Non-Square distance matrix

If the distance matrix is non-square, that means the number of rows is different than the number of columns. For example, when compute travel distance matrix, the origins and destinations (and their sizes) are different. In this case, the distance matrix will be stored as a 2D matrix in HDF5 Dataset, and the id variables for origins and destinations will be stored in two other HDF5 Datasets with their names stored in HDF5 Attribute "id_dataset_name". See the example below:

// 7.6 An non-square matrix example: OD matrix, 
// origins and destinations are different
// with two id variables attached
LEHD_DHEL.h5
  |     |
  |     |-- dataset_name: DistMatrix
  |     |-- rows: 256 
  |     |-- columns: 128 
  |     |-- is_symmetric: FALSE
  |      -- id_dataset_name: [LEHD_ids, DHEL_ids] 
  |
  |--DistMatrix (HDF5 dataset, Data Type: numeric, No. of Dimension: 2, 
  |               Dimension Size: 256x128)
  |
  |--LEHD_ids (HDF5 dataset, Data Type: Int or String, No. of Dimension: 1, 
  |           Dimension Size: 256) 
  |
   --DHEL_ids (HDF5 dataset, Data Type: Int or String, No. of Dimension: 1, 
                 Dimension Size: 128) 

Other parameters when create a HDF5 distance matrix:

7.1 Chunked Storage

Normally, HDF5 uses row-major ordering and multi-dimensional data is flattened to disk. Therefore, it will be faster if you access the data by rows or blocks of rows. In case of a multi-threaded reading of HDF5 dataset, if you plan to process the matrix by small chunks (e.g. 1000 x 1000) parallel, the flattened matrix will not be ideal . Use HDF5, you can setup the chunk size (e.g. 1000x1000) when you create a HDF5 dataset, so that the storage on disk will be optimized by the chunk size you specified to boost the reading performance.

7.2 Compression

A number of compression filters are available in HDF5. Here is a table of the compression performance of 1024,000 random float data. By far the most commonly used is the GZIP (or DEFLATE) filter.
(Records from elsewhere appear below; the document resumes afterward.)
-- pv_equiv track=rewrite | github.com/y-ann/aoc2023 | day3/part2.py | numbers_matching_symbols
-- ===== SOURCE A (Python) =====
-- def numbers_matching_symbols(numb, symb) -> dict[int, list[int]]:
--     result = {}
--     for n in numb:
--         for symb_index, s in enumerate(symb):
--             row_numb = n[1]
--             start_numb = n[2]
--             end_numb = n[3] - 1
--             i_symb, j_symb = s
--             if abs(i_symb - row_numb) <= 1 and (
--                 (start_numb - j_symb) <= 1 and (j_symb - end_numb) <= 1
--             ):
--                 if symb_index in result.keys():
--                     result[symb_index].append(n[0])
--                 else:
--                     result[symb_index] = [n[0]]
--     return result
-- ===== SOURCE B (Python) =====
-- def numbers_matching_symbols(numb, symb) -> dict[int, list[int]]:
--     # Bucket the symbols by row once, then each number only probes its three
--     # adjacent row buckets instead of rescanning every symbol.
--     by_row = {}
--     for idx, s in enumerate(symb):
--         by_row.setdefault(s[0], []).append((idx, s[1]))
--     result = {}
--     for n in numb:
--         val, row, start, end = n[0], n[1], n[2], n[3]
--         hits = []
--         for r in (row - 1, row, row + 1):
--             for idx, j in by_row.get(r, []):
--                 if start - 1 <= j <= end:
--                     hits.append(idx)
--         hits.sort()
--         for idx in hits:
--             result.setdefault(idx, []).append(val)
--     return result
-- ===== Notes on version B (the rewrite author's own statement) =====
-- stated objective: faster
-- what changed: B buckets the symbols by row into a dict in one pass, then each number probes only its three adjacent row buckets (sorting the matched indices to preserve A's dict insertion order) instead of rescanning the whole symbol list per number.
import Mathlib
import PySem

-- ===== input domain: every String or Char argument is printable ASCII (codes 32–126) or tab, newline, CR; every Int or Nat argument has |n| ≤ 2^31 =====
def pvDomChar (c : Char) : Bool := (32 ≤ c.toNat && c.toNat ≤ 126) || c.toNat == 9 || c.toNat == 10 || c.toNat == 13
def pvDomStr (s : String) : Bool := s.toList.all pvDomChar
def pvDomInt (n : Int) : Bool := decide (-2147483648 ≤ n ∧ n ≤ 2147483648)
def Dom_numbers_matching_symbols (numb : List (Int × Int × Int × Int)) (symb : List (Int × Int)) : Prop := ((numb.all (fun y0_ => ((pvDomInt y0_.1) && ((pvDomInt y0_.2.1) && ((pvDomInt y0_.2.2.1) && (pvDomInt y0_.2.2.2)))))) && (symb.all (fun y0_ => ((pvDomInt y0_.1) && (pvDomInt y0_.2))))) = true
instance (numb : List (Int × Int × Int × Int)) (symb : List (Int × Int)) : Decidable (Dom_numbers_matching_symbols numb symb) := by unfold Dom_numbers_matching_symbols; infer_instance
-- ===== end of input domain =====

-- B buckets the symbols by row in one dict pass, so each number probes only its three adjacent
-- row buckets (sorting the matched indices to keep dict insertion order) instead of rescanning
-- every symbol; same return value, asymptotically fewer symbol visits when rows are spread out.

-- ===== PORT A =====
def numbers_matching_symbols (numb : List (Int × Int × Int × Int)) (symb : List (Int × Int)) : List (Int × List Int) :=
  (numb.foldl (fun result n =>
      (PySem.List.enumerate symb).foldl (fun result p =>
          let symb_index := p.1
          let row_numb := n.2.1
          let start_numb := n.2.2.1
          let end_numb := n.2.2.2 - 1
          let i_symb := p.2.1
          let j_symb := p.2.2
          if |i_symb - row_numb| ≤ 1 ∧ start_numb - j_symb ≤ 1 ∧ j_symb - end_numb ≤ 1 then
            if result.contains symb_index then
              result.modify symb_index [] (fun l => l ++ [n.1])
            else
              result.insert symb_index [n.1]
          else result) result)
    (PySem.Dict.empty : PySem.Dict Int (List Int))).items

-- ===== PORT B =====
def numbers_matching_symbols_alt (numb : List (Int × Int × Int × Int)) (symb : List (Int × Int)) : List (Int × List Int) :=
  let by_row : PySem.Dict Int (List (Int × Int)) :=
    (PySem.List.enumerate symb).foldl
      (fun d p => d.modify p.2.1 [] (fun l => l ++ [(p.1, p.2.2)])) PySem.Dict.empty
  (numb.foldl (fun result n =>
      let row := n.2.1
      let hits :=
        [row - 1, row, row + 1].foldl (fun hits r =>
          (by_row.getD r []).foldl (fun hits q =>
            if n.2.2.1 - 1 ≤ q.2 ∧ q.2 ≤ n.2.2.2 then hits ++ [q.1] else hits) hits) []
      let hits := PySem.List.sorted hits (fun x => x)
      hits.foldl (fun result idx => result.modify idx [] (fun l => l ++ [n.1])) result)
    (PySem.Dict.empty : PySem.Dict Int (List Int))).items

-- ===== PRECONDITION & SPEC =====
def Spec_numbers_matching_symbols (numb : List (Int × Int × Int × Int)) (symb : List (Int × Int)) (out : List (Int × List Int)) : Prop := out = numbers_matching_symbols_alt numb symb
instance (numb : List (Int × Int × Int × Int)) (symb : List (Int × Int)) (out : List (Int × List Int)) : Decidable (Spec_numbers_matching_symbols numb symb out) := by unfold Spec_numbers_matching_symbols; infer_instance

-- ===== CLAIM (what is proved, stated in full; the proofs are below) =====
def Claim_equal_numbers_matching_symbols : Prop := ∀ (numb : List (Int × Int × Int × Int)) (symb : List (Int × Int)), Dom_numbers_matching_symbols numb symb → Spec_numbers_matching_symbols numb symb (numbers_matching_symbols numb symb)

-- ===== LEMMAS AND PROOFS =====

-- A's adjacency condition on an enumerated symbol p = (index, (i, j)), for the number n.
def pvCondA (n : Int × Int × Int × Int) (p : Int × Int × Int) : Bool :=
  decide (|p.2.1 - n.2.1| ≤ 1 ∧ n.2.2.1 - p.2.2 ≤ 1 ∧ p.2.2 - (n.2.2.2 - 1) ≤ 1)

-- The matched symbol indices, in enumeration (= strictly increasing) order.
def pvMatched (symb : List (Int × Int)) (n : Int × Int × Int × Int) : List Int :=
  ((PySem.List.enumerate symb).filter (pvCondA n)).map (fun p => p.1)

-- The common per-match dict update.
def pvUpd (v : Int) (result : PySem.Dict Int (List Int)) (idx : Int) : PySem.Dict Int (List Int) :=
  result.modify idx [] (fun l => l ++ [v])

-- A's append-or-insert branch is exactly pvUpd.
theorem pvUpdA_eq (result : PySem.Dict Int (List Int)) (idx v : Int) :
    (if result.contains idx then result.modify idx [] (fun l => l ++ [v])
     else result.insert idx [v]) = pvUpd v result idx := by
  unfold pvUpd
  by_cases h : result.contains idx = true
  · simp [h]
  · simp [eq_false_of_ne_true h, PySem.Dict.modify,
      PySem.Dict.getD_of_not_contains result ([] : List Int) (eq_false_of_ne_true h)]

-- A's inner loop collapses to a fold of pvUpd over the matched indices.
theorem foldl_if_upd (v : Int) (n : Int × Int × Int × Int) (l : List (Int × Int × Int))
    (r : PySem.Dict Int (List Int)) :
    l.foldl (fun r p =>
        if |p.2.1 - n.2.1| ≤ 1 ∧ n.2.2.1 - p.2.2 ≤ 1 ∧ p.2.2 - (n.2.2.2 - 1) ≤ 1 then
          pvUpd v r p.1 else r) r
      = ((l.filter (pvCondA n)).map (fun p => p.1)).foldl (pvUpd v) r := by
  induction l generalizing r with
  | nil => rfl
  | cons x xs ih =>
      by_cases h : |x.2.1 - n.2.1| ≤ 1 ∧ n.2.2.1 - x.2.2 ≤ 1 ∧ x.2.2 - (n.2.2.2 - 1) ≤ 1
      · rw [List.foldl_cons, if_pos h,
          List.filter_cons_of_pos (show pvCondA n x = true from decide_eq_true h),
          List.map_cons, List.foldl_cons]
        exact ih _
      · rw [List.foldl_cons, if_neg h,
          List.filter_cons_of_neg (by simpa [pvCondA] using h)]
        exact ih r

-- B's bucket-probe loop appends exactly the filtered first components.
theorem foldl_if_append (a b : Int) (l : List (Int × Int)) (acc : List Int) :
    l.foldl (fun acc q => if a ≤ q.2 ∧ q.2 ≤ b then acc ++ [q.1] else acc) acc
      = acc ++ ((l.filter (fun q => decide (a ≤ q.2 ∧ q.2 ≤ b))).map (fun q => q.1)) := by
  induction l generalizing acc with
  | nil => simp
  | cons x xs ih =>
      by_cases h : a ≤ x.2 ∧ x.2 ≤ b
      · rw [List.foldl_cons, if_pos h, ih]
        simp [h]
      · rw [List.foldl_cons, if_neg h, ih]
        simp [h]

-- Filters by disjoint conditions concatenate to the filter of the disjunction.
theorem filter_append_perm_or {A : Type} (p q : A → Bool)
    (hpq : ∀ x, ¬(p x = true ∧ q x = true)) (l : List A) :
    (l.filter p ++ l.filter q).Perm (l.filter (fun x => p x || q x)) := by
  induction l with
  | nil => simp
  | cons x xs ih =>
      by_cases hp : p x = true
      · have hq' : q x = false := by
          rcases Bool.eq_false_or_eq_true (q x) with h | h
          · exact absurd ⟨hp, h⟩ (hpq x)
          · exact h
        rw [List.filter_cons_of_pos hp, List.filter_cons_of_neg (p := q) (by simp [hq']),
          List.filter_cons_of_pos (p := fun x => p x || q x) (by simp [hp]),
          List.cons_append]
        exact ih.cons x
      · have hp' : p x = false := eq_false_of_ne_true hp
        by_cases hq : q x = true
        · rw [List.filter_cons_of_neg (p := p) (by simp [hp']), List.filter_cons_of_pos hq,
            List.filter_cons_of_pos (p := fun x => p x || q x) (by simp [hq])]
          exact List.perm_middle.trans (ih.cons x)
        · have hq' : q x = false := eq_false_of_ne_true hq
          rw [List.filter_cons_of_neg (p := p) (by simp [hp']),
            List.filter_cons_of_neg (p := q) (by simp [hq']),
            List.filter_cons_of_neg (p := fun x => p x || q x) (by simp [hp', hq'])]
          exact ih

-- The row bucket built by B's first pass, read back.
theorem byRow_getD (symb : List (Int × Int)) (r : Int) :
    ((PySem.List.enumerate symb).foldl
        (fun d p => d.modify p.2.1 [] (fun l => l ++ [(p.1, p.2.2)]))
        (PySem.Dict.empty : PySem.Dict Int (List (Int × Int)))).getD r []
      = ((PySem.List.enumerate symb).filter (fun p => p.2.1 == r)).map (fun p => (p.1, p.2.2)) := by
  have h := PySem.Dict.getD_foldl_modify_append
    ((PySem.List.enumerate symb).map (fun p => (p.2.1, (p.1, p.2.2))))
    (PySem.Dict.empty : PySem.Dict Int (List (Int × Int))) r
  rw [List.foldl_map] at h
  simpa [List.filter_map, Function.comp] using h

-- One bucket's contribution: the matched indices among symbols in row r.
theorem bucket_contrib (symb : List (Int × Int)) (n : Int × Int × Int × Int) (r : Int)
    (acc : List Int) :
    (((PySem.List.enumerate symb).filter (fun p => p.2.1 == r)).map
        (fun p => (p.1, p.2.2))).foldl
      (fun acc q => if n.2.2.1 - 1 ≤ q.2 ∧ q.2 ≤ n.2.2.2 then acc ++ [q.1] else acc) acc
      = acc ++ ((PySem.List.enumerate symb).filter
          (fun p => p.2.1 == r && decide (n.2.2.1 - 1 ≤ p.2.2 ∧ p.2.2 ≤ n.2.2.2))).map
          (fun p => p.1) := by
  rw [foldl_if_append, List.filter_map, List.map_map]
  simp [Function.comp, List.filter_filter, Bool.and_comm]

-- The three buckets together are a permutation of the matched indices.
theorem hits_perm (symb : List (Int × Int)) (n : Int × Int × Int × Int) :
    (((PySem.List.enumerate symb).filter
          (fun p => p.2.1 == n.2.1 - 1 && decide (n.2.2.1 - 1 ≤ p.2.2 ∧ p.2.2 ≤ n.2.2.2))).map
          (fun p => p.1)
      ++ ((PySem.List.enumerate symb).filter
          (fun p => p.2.1 == n.2.1 && decide (n.2.2.1 - 1 ≤ p.2.2 ∧ p.2.2 ≤ n.2.2.2))).map
          (fun p => p.1)
      ++ ((PySem.List.enumerate symb).filter
          (fun p => p.2.1 == n.2.1 + 1 && decide (n.2.2.1 - 1 ≤ p.2.2 ∧ p.2.2 ≤ n.2.2.2))).map
          (fun p => p.1)).Perm (pvMatched symb n) := by
  unfold pvMatched
  have h12 := filter_append_perm_or
    (fun p : Int × Int × Int => p.2.1 == n.2.1 - 1 && decide (n.2.2.1 - 1 ≤ p.2.2 ∧ p.2.2 ≤ n.2.2.2))
    (fun p => p.2.1 == n.2.1 && decide (n.2.2.1 - 1 ≤ p.2.2 ∧ p.2.2 ≤ n.2.2.2))
    (by
      intro x hx
      rcases hx with ⟨h1, h2⟩
      simp only [Bool.and_eq_true, beq_iff_eq] at h1 h2
      omega)
    (PySem.List.enumerate symb)
  have h123 := filter_append_perm_or
    (fun p : Int × Int × Int =>
      (p.2.1 == n.2.1 - 1 && decide (n.2.2.1 - 1 ≤ p.2.2 ∧ p.2.2 ≤ n.2.2.2))
        || (p.2.1 == n.2.1 && decide (n.2.2.1 - 1 ≤ p.2.2 ∧ p.2.2 ≤ n.2.2.2)))
    (fun p => p.2.1 == n.2.1 + 1 && decide (n.2.2.1 - 1 ≤ p.2.2 ∧ p.2.2 ≤ n.2.2.2))
    (by
      intro x hx
      rcases hx with ⟨h1, h2⟩
      simp only [Bool.or_eq_true, Bool.and_eq_true, beq_iff_eq] at h1 h2
      omega)
    (PySem.List.enumerate symb)
  have hperm := ((h12.append_right _).trans h123).map (fun p : Int × Int × Int => p.1)
  rw [List.map_append, List.map_append] at hperm
  refine hperm.trans (List.Perm.of_eq ?_)
  congr 1
  apply List.filter_congr
  intro p _
  rw [Bool.eq_iff_iff]
  simp only [Bool.or_eq_true, Bool.and_eq_true, beq_iff_eq, decide_eq_true_iff, pvCondA, abs_le]
  omega

-- The matched indices are strictly increasing (so sorting B's hits yields exactly them).
theorem pvMatched_pairwise (symb : List (Int × Int)) (n : Int × Int × Int × Int) :
    (pvMatched symb n).Pairwise (· < ·) := by
  unfold pvMatched
  exact List.pairwise_map.mpr
    (List.Pairwise.sublist List.filter_sublist (PySem.List.pairwise_lt_enumerate symb 0))

-- ===== VERDICT (by name: the statement is the Claim_ definition above) =====
theorem numbers_matching_symbols_spec : Claim_equal_numbers_matching_symbols := by
  intro numb symb _
  unfold Spec_numbers_matching_symbols numbers_matching_symbols numbers_matching_symbols_alt
  congr 1
  apply PySem.List.foldl_congr_mem
  intro result n _
  -- A's step
  rw [PySem.List.foldl_congr_mem (PySem.List.enumerate symb) _
      (fun r (p : Int × Int × Int) =>
        if |p.2.1 - n.2.1| ≤ 1 ∧ n.2.2.1 - p.2.2 ≤ 1 ∧ p.2.2 - (n.2.2.2 - 1) ≤ 1 then
          pvUpd n.1 r p.1 else r) result
      (fun r p _ => by
        dsimp only
        by_cases h : |p.2.1 - n.2.1| ≤ 1 ∧ n.2.2.1 - p.2.2 ≤ 1 ∧ p.2.2 - (n.2.2.2 - 1) ≤ 1
        · rw [if_pos h, if_pos h]
          exact pvUpdA_eq r p.1 n.1
        · rw [if_neg h, if_neg h])]
  rw [foldl_if_upd]
  -- B's step
  simp only [List.foldl_cons, List.foldl_nil, byRow_getD, bucket_contrib, List.nil_append,
    List.append_assoc]
  rw [PySem.List.sorted_eq_of_perm_of_pairwise_lt _ (pvMatched symb n) (fun x => x)
      (by simpa using (hits_perm symb n).symm) (pvMatched_pairwise symb n)]
  rfl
Compressor Compression time (ms) Decompression time (ms) Compressed by
None 9.0 7.8 0.0%
LZF 67.8 24.9 8.95%
GZIP 305.4 67.2 17.05%
SZIP 120.6 107.7 15.56%

7.3 Generic GeoDa Weights using HDF5

GeoDa supports two different weights format: GAL and GWT/KWT. Both GAL and GWT/KWT are ASCII based file format, which are not designed for storage efficiency. There are some other formats can handle large dataset. For example, ESRI has a binary format (.SWM) for spatial weights. In Matlab community, spatial weights are stored as a 2D matrix using Matlab's .mat file. Since version 7.3, the .mat-file uses an HDF5 base format.

HDF-5 format for distance matrix can be used as a replacement for GAL or GWT/KWT weights when the file size is too large to handle. In GeoDa, the weights (in-memory) can be represented using a sparse matrix. Then, save this sparse matrix in HDF5 format with compression filters by following the specification described in this section. It is worth to note that, since the spatial weights (e.g. queen/rook, or distance based) created in GeoDa are very sparse, the compression filters has to be used when create a HDF5 based spatial weights for a better storage efficiency.

Some test results of HDF5:

writing test: ~18 seconds for 8.56GB HDF5 file without compression.
reading test: ~4.4 seconds for 8.56GB HDF5 file without compression.